What you need to do:
Please show every line in the entries below that includes the word "role".

Given records:
******************************

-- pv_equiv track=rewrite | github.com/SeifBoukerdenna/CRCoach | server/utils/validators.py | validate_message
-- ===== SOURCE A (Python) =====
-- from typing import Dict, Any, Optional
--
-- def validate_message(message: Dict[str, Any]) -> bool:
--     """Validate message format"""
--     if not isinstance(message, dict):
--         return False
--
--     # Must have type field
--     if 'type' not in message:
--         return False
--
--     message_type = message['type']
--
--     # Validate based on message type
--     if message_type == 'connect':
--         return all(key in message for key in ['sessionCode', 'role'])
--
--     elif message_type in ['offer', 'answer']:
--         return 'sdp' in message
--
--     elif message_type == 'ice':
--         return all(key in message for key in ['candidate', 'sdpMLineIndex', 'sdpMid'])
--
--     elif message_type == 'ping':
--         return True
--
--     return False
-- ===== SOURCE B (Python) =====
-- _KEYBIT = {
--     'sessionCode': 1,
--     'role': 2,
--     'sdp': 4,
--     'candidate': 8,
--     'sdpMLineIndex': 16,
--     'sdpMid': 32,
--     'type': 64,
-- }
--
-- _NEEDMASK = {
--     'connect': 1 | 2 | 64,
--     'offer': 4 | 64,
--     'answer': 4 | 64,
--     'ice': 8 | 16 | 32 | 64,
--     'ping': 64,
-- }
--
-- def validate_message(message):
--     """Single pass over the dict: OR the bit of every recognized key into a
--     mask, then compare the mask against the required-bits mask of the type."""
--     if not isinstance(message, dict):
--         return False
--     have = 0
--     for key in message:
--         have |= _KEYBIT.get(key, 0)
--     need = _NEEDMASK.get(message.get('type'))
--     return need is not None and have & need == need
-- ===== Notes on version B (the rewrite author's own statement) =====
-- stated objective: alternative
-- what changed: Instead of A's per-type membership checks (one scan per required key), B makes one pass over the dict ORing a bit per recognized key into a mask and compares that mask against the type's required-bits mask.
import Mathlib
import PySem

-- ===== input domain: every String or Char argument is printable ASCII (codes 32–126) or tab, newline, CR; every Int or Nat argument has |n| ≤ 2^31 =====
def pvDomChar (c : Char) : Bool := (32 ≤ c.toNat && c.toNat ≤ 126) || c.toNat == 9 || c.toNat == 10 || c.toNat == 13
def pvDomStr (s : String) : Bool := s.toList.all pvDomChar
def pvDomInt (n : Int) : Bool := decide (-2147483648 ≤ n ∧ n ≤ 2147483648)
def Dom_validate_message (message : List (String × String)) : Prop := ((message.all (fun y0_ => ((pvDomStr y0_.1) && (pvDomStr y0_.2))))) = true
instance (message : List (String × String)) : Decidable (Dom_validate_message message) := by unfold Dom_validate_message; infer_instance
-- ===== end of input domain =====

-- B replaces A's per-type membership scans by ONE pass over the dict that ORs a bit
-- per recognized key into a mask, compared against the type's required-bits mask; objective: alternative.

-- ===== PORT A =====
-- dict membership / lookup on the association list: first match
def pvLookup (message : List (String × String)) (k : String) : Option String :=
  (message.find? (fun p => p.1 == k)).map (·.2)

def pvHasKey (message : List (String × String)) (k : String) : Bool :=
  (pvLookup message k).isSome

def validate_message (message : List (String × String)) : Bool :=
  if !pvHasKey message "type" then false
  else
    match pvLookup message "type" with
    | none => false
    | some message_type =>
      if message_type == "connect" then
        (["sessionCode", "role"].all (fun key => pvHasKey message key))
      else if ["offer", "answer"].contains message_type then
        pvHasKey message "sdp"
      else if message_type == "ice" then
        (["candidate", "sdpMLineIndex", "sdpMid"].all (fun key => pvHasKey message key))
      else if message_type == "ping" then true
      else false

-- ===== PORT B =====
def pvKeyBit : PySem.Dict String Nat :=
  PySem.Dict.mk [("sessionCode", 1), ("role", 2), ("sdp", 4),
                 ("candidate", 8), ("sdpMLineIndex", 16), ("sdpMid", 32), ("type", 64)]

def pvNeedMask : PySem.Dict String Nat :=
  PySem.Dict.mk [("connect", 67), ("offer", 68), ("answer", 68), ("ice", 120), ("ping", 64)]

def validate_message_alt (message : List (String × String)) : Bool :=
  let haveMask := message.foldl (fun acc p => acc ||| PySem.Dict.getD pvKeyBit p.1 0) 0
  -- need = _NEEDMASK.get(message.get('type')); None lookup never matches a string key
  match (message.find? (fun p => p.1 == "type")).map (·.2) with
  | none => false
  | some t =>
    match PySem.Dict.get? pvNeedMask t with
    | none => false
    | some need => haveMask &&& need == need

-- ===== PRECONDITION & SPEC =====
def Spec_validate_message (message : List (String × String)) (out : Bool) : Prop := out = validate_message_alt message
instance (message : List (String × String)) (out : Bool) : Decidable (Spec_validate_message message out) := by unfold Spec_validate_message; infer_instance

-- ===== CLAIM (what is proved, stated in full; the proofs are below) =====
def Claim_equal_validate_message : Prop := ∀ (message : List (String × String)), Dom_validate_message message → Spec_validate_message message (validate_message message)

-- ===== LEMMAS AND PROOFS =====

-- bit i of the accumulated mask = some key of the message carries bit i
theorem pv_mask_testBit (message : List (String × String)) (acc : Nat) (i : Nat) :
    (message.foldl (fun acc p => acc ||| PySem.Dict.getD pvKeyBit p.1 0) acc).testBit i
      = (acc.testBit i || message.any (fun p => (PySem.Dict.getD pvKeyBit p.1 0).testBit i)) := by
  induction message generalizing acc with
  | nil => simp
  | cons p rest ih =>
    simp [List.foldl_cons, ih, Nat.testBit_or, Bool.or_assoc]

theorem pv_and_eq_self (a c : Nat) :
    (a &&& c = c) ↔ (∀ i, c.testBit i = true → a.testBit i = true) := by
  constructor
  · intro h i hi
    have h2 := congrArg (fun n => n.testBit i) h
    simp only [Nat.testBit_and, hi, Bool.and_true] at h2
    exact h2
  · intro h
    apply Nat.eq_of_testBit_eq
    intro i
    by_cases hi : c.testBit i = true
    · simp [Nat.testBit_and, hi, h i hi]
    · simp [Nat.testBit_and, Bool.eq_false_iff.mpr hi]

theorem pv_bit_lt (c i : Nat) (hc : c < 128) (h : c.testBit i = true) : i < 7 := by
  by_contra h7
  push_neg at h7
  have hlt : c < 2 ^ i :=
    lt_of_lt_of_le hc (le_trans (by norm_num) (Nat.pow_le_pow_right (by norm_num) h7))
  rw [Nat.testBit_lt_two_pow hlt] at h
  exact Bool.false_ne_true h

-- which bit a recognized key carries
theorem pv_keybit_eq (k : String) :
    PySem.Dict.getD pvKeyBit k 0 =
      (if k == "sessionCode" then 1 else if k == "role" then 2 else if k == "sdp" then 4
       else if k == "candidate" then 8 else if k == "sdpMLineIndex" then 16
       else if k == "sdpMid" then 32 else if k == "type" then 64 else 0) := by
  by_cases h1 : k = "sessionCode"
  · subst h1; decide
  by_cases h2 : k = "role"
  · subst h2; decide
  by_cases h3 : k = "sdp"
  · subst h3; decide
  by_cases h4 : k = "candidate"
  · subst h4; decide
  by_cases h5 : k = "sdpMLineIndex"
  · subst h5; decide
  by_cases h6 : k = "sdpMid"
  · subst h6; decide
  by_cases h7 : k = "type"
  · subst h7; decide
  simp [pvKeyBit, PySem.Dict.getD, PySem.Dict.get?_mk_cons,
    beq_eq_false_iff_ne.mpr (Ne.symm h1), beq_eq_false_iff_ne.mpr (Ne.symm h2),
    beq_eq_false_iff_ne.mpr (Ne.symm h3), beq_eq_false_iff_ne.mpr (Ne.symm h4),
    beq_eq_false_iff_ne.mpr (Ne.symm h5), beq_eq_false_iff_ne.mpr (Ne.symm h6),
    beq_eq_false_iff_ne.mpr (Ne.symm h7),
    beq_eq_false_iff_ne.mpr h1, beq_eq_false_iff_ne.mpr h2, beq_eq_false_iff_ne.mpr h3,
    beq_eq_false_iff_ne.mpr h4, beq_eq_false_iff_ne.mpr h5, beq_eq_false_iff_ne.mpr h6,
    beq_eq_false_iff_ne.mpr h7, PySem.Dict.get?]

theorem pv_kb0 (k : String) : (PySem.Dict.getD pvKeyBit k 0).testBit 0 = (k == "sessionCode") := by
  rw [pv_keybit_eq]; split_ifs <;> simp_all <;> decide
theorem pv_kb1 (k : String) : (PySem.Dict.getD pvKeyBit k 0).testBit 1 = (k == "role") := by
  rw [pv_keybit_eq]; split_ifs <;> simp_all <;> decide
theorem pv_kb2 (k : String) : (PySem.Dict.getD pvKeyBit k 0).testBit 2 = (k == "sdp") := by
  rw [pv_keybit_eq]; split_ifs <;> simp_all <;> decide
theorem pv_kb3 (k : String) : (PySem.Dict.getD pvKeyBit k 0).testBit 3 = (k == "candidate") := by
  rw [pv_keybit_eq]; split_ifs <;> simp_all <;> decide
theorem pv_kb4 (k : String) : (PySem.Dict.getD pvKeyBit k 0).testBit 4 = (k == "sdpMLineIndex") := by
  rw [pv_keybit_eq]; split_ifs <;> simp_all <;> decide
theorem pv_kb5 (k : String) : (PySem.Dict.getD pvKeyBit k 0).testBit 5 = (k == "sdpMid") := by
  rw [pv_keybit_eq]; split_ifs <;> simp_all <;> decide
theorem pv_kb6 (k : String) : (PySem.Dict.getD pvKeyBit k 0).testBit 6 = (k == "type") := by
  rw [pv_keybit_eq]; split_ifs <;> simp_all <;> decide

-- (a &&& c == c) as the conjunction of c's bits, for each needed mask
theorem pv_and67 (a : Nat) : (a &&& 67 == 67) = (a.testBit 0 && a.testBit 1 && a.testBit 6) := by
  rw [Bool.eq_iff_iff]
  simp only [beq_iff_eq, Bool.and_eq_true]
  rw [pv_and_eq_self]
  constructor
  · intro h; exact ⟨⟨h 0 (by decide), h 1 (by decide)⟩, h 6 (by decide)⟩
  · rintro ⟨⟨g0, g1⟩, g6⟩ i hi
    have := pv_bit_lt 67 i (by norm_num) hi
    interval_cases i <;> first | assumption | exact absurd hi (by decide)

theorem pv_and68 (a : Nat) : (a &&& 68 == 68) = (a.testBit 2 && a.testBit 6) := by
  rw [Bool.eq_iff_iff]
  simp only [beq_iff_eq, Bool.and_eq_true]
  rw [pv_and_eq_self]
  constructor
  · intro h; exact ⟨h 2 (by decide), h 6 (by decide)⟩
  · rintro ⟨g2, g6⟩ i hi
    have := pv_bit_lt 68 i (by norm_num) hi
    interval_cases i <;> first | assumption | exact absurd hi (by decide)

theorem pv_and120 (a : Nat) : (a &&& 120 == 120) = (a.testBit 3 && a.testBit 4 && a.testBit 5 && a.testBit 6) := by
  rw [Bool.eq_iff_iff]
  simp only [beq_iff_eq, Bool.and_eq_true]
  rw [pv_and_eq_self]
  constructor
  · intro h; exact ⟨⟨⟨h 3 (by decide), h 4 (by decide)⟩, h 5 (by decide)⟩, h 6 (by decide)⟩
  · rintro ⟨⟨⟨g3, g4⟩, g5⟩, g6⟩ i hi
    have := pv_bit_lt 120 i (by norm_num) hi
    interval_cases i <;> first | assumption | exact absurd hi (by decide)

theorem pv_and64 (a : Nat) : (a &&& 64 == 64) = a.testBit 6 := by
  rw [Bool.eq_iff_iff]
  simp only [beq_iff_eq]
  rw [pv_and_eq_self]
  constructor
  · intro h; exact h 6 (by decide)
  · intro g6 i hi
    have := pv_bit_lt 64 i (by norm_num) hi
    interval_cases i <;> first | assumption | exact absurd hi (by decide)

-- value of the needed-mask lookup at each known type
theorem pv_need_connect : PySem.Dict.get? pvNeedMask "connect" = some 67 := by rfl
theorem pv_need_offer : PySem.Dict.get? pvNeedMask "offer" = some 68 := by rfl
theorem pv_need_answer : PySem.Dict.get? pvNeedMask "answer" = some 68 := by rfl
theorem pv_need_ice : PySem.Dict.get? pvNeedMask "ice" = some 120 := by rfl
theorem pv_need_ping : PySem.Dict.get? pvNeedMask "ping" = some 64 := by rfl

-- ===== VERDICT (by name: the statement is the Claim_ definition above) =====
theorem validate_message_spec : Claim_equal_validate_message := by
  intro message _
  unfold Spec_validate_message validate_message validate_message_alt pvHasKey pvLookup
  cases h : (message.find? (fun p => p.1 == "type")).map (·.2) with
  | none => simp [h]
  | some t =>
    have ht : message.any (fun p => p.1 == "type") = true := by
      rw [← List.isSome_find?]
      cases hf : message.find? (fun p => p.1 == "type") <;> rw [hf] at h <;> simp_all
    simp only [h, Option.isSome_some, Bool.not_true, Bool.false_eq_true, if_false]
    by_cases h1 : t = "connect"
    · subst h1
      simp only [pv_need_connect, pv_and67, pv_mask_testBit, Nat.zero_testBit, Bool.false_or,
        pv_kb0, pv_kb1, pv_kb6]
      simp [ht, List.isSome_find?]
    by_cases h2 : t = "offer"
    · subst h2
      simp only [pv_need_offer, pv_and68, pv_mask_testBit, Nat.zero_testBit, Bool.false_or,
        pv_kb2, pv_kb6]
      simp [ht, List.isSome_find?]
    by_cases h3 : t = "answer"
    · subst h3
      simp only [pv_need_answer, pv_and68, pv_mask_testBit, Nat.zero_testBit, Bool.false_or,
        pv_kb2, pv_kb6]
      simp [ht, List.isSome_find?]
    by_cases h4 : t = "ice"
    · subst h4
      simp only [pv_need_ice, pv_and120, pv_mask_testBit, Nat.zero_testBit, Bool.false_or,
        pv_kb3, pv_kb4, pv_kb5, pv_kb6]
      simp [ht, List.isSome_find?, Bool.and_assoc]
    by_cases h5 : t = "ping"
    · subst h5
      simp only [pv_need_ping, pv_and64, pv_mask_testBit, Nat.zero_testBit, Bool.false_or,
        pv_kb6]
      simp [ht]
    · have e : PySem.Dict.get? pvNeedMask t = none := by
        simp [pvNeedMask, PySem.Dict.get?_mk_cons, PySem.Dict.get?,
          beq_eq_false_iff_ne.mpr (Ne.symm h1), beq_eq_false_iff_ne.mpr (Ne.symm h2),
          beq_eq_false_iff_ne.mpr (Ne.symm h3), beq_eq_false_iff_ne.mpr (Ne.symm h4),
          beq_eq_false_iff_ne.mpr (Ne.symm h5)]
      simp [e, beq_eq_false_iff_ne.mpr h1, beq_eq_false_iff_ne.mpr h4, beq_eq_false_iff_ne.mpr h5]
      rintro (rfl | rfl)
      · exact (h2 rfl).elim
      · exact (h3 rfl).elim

******************************

Reply to the exercise:
--         return all(key in message for key in ['sessionCode', 'role'])
--     'role': 2,
        (["sessionCode", "role"].all (fun key => pvHasKey message key))
  PySem.Dict.mk [("sessionCode", 1), ("role", 2), ("sdp", 4),
      (if k == "sessionCode" then 1 else if k == "role" then 2 else if k == "sdp" then 4
  by_cases h2 : k = "role"
theorem pv_kb1 (k : String) : (PySem.Dict.getD pvKeyBit k 0).testBit 1 = (k == "role") := by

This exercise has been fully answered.